-- pv_equiv track=rewrite | github.com/hlgsdx/tjs2-decompiler | tjs2_formatting.py | _scan_brace_depth
-- ===== SOURCE A (Python) =====
-- def _scan_brace_depth(line, initial_depth):
--     """扫描单行里的大括号深度变化，忽略字符串中的花括号。"""
--     depth = initial_depth
--     in_string = None
--     j = 0
--     while j < len(line):
--         ch = line[j]
--         if in_string:
--             if ch == '\\':
--                 j += 2
--                 continue
--             if ch == in_string:
--                 in_string = None
--         elif ch in ('"', "'"):
--             in_string = ch
--         elif ch == '{':
--             depth += 1
--         elif ch == '}':
--             depth -= 1
--             if depth == 0:
--                 return True, 0
--         j += 1
--     return False, depth
-- ===== SOURCE B (Python) =====
-- def _collect_braces(line):
--     braces = []
--     in_string = None
--     j = 0
--     while j < len(line):
--         ch = line[j]
--         if in_string:
--             if ch == '\\':
--                 j += 2
--                 continue
--             if ch == in_string:
--                 in_string = None
--         elif ch in ('"', "'"):
--             in_string = ch
--         elif ch in ('{', '}'):
--             braces.append(ch)
--         j += 1
--     return braces
--
--
-- def _scan_brace_depth(line, initial_depth):
--     depth = initial_depth
--     for ch in _collect_braces(line):
--         if ch == '{':
--             depth += 1
--         else:
--             depth -= 1
--             if depth == 0:
--                 return True, 0
--     return False, depth
-- ===== Notes on version B (the rewrite author's own statement) =====
-- stated objective: alternative
-- what changed: Split the single interleaved state machine into two passes: one pass extracts the braces that lie outside string literals, a second pass folds over that brace list tracking depth with the early exit at depth 0.
import Mathlib
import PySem

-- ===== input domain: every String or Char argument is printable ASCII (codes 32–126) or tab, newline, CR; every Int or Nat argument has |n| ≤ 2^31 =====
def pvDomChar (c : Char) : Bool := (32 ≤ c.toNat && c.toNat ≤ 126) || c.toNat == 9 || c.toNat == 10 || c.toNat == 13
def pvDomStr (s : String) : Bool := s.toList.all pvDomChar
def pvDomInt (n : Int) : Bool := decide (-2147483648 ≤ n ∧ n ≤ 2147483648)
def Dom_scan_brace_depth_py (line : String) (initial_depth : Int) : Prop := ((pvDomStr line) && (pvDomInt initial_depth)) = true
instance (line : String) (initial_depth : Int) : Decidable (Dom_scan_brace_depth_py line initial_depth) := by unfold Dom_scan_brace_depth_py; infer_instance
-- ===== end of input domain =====

-- B separates A's interleaved scan into two passes: extract out-of-string braces, then fold depth over that list (alternative decomposition, same cost).


-- ===== PORT A =====
-- A's while loop over indices j (j+=2 on backslash inside a string) as recursion on the
-- remaining character list: j+=2 is dropping one extra character (List.tail).
def scanBraceLoopA : List Char → Option Char → Int → Bool × Int
  | [], _, depth => (false, depth)
  | c :: rest, some q, depth =>
      if c = '\\' then scanBraceLoopA rest.tail (some q) depth
      else if c = q then scanBraceLoopA rest none depth
      else scanBraceLoopA rest (some q) depth
  | c :: rest, none, depth =>
      if c = '"' ∨ c = '\'' then scanBraceLoopA rest (some c) depth
      else if c = '{' then scanBraceLoopA rest none (depth + 1)
      else if c = '}' then
        if depth - 1 = 0 then (true, 0) else scanBraceLoopA rest none (depth - 1)
      else scanBraceLoopA rest none depth
  termination_by chars _ _ => chars.length
  decreasing_by all_goals simp [List.length_tail]

def scan_brace_depth_py (line : String) (initial_depth : Int) : Bool × Int :=
  scanBraceLoopA line.toList none initial_depth

-- ===== PORT B =====
-- pass 1: collect braces outside strings (same escape rule: backslash skips the next char)
def collectBraces : List Char → Option Char → List Char
  | [], _ => []
  | c :: rest, some q =>
      if c = '\\' then collectBraces rest.tail (some q)
      else if c = q then collectBraces rest none
      else collectBraces rest (some q)
  | c :: rest, none =>
      if c = '"' ∨ c = '\'' then collectBraces rest (some c)
      else if c = '{' ∨ c = '}' then c :: collectBraces rest none
      else collectBraces rest none
  termination_by chars _ => chars.length
  decreasing_by all_goals simp [List.length_tail]

-- pass 2: fold depth over the brace list with the early exit at depth 0
def foldBraces : List Char → Int → Bool × Int
  | [], depth => (false, depth)
  | c :: rest, depth =>
      if c = '{' then foldBraces rest (depth + 1)
      else if depth - 1 = 0 then (true, 0) else foldBraces rest (depth - 1)

def scan_brace_depth_py_alt (line : String) (initial_depth : Int) : Bool × Int :=
  foldBraces (collectBraces line.toList none) initial_depth

-- ===== PRECONDITION & SPEC =====
def Spec_scan_brace_depth_py (line : String) (initial_depth : Int) (out : Bool × Int) : Prop := out = scan_brace_depth_py_alt line initial_depth
instance (line : String) (initial_depth : Int) (out : Bool × Int) : Decidable (Spec_scan_brace_depth_py line initial_depth out) := by unfold Spec_scan_brace_depth_py; infer_instance

-- ===== CLAIM (what is proved, stated in full; the proofs are below) =====
def Claim_equal_scan_brace_depth_py : Prop := ∀ (line : String) (initial_depth : Int), Dom_scan_brace_depth_py line initial_depth → Spec_scan_brace_depth_py line initial_depth (scan_brace_depth_py line initial_depth)

-- ===== LEMMAS AND PROOFS =====
theorem scanBraceLoopA_eq_fold_collect (n : Nat) :
    ∀ (chars : List Char), chars.length ≤ n → ∀ (st : Option Char) (depth : Int),
      scanBraceLoopA chars st depth = foldBraces (collectBraces chars st) depth := by
  induction n with
  | zero =>
      intro chars h st depth
      have : chars = [] := List.eq_nil_of_length_eq_zero (Nat.le_zero.mp h)
      subst this
      cases st <;> simp [scanBraceLoopA, collectBraces, foldBraces]
  | succ n ih =>
      intro chars h st depth
      match chars, st with
      | [], st => cases st <;> simp [scanBraceLoopA, collectBraces, foldBraces]
      | c :: rest, some q =>
          have hr : rest.length ≤ n := by simp only [List.length_cons] at h; omega
          have ht : rest.tail.length ≤ n := by simp only [List.length_tail]; omega
          simp only [scanBraceLoopA, collectBraces]
          split_ifs <;> [exact ih _ ht _ _; exact ih _ hr _ _; exact ih _ hr _ _]
      | c :: rest, none =>
          have hr : rest.length ≤ n := by simp only [List.length_cons] at h; omega
          by_cases hq : c = '"' ∨ c = '\''
          · simp only [scanBraceLoopA, collectBraces, if_pos hq]
            exact ih _ hr _ _
          · by_cases ho : c = '{'
            · subst ho
              simp only [scanBraceLoopA, collectBraces, if_neg hq, if_true, true_or, foldBraces]
              exact ih _ hr _ _
            · by_cases hc : c = '}'
              · subst hc
                have hno : ¬(('}' : Char) = '{') := by decide
                rw [show scanBraceLoopA ('}' :: rest) none depth
                      = if depth - 1 = 0 then (true, 0) else scanBraceLoopA rest none (depth - 1) from by
                    simp only [scanBraceLoopA, if_neg hq, if_neg hno, if_true],
                  show collectBraces ('}' :: rest) none = '}' :: collectBraces rest none from by
                    simp only [collectBraces, if_neg hq, or_true, if_true],
                  foldBraces, if_neg hno]
                split_ifs with h0
                · rfl
                · exact ih _ hr _ _
              · have hb : ¬ (c = '{' ∨ c = '}') := by tauto
                simp only [scanBraceLoopA, collectBraces, if_neg hq, if_neg ho, if_neg hc, if_neg hb]
                exact ih _ hr _ _

-- ===== VERDICT (by name: the statement is the Claim_ definition above) =====
theorem scan_brace_depth_py_spec : Claim_equal_scan_brace_depth_py := by
  intro line initial_depth _
  unfold Spec_scan_brace_depth_py scan_brace_depth_py scan_brace_depth_py_alt
  exact scanBraceLoopA_eq_fold_collect line.toList.length line.toList (le_refl _) none initial_depth
theorem Rcnt_cons_nz (t : Int) (rest : List Int) (h : t ≠ 0) :
    Rcnt (t :: rest) = Rcnt rest + 1 := by
  simp [Rcnt, RNZ, h]

theorem defect_cons_zero (a : Int) (rest : List Int) :
    defect a ((0 : Int) :: rest) = defect a rest := by
  simp [defect, RNZ]

theorem defect_cons_nz (a t : Int) (rest : List Int) (h : t ≠ 0) :
    defect a (t :: rest) = (if t < a then a - t else 0) + defect a rest := by
  have hf : (t :: rest).filter (fun x => x != 0) = t :: rest.filter (fun x => x != 0) := by
    simp [h]
  simp only [defect, RNZ, hf, List.map_cons, List.sum_cons]

theorem aPass_eq (s : List Int) (a : Int) : ∀ b, aPass s a b = (b + defect a s, capA a s) := by
  induction s with
  | nil => intro b; simp [aPass, defect, RNZ, capA]
  | cons t rest ih =>
    intro b
    by_cases hz : t = 0
    · subst hz
      simp only [aPass, ne_eq, not_true_eq_false, if_false, reduceIte, ih,
        defect_cons_zero, capA, List.map_cons]
    · by_cases hneg : t - a < 0
      · have h1 : t < a := by omega
        simp only [aPass, hz, ne_eq, not_false_eq_true, if_true, reduceIte, hneg, ih,
          defect_cons_nz a t rest hz, if_pos h1, capA, List.map_cons]
        rw [Prod.mk.injEq]
        exact ⟨by omega, by simp [hz, hneg]⟩
      · have h1 : ¬ t < a := by omega
        simp only [aPass, hz, ne_eq, not_false_eq_true, if_true, reduceIte, hneg, ih,
          defect_cons_nz a t rest hz, if_neg h1, capA, List.map_cons]
        rw [Prod.mk.injEq]
        exact ⟨by omega, by simp [hz, hneg]⟩

theorem len_count (s : List Int) : s.length = List.count 0 s + Rcnt s := by
  induction s with
  | nil => simp [Rcnt, RNZ]
  | cons t rest ih =>
    rw [List.length_cons, List.count_cons]
    by_cases hz : t = 0
    · subst hz
      rw [Rcnt_cons_zero]
      simp only [beq_self_eq_true, if_pos, reduceIte]
      omega
    · rw [Rcnt_cons_nz t rest hz]
      have hbe : ((t:Int) == 0) = false := by simpa using hz
      rw [hbe]
      simp only [Bool.false_eq_true, if_false, reduceIte]
      omega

----------------

▸ Prompt
For every line in the listing above that mentions the word "stated", make a copy.

▸ Problem solution
-- stated objective: alternative
-- ===== CLAIM (what is proved, stated in full; the proofs are below) =====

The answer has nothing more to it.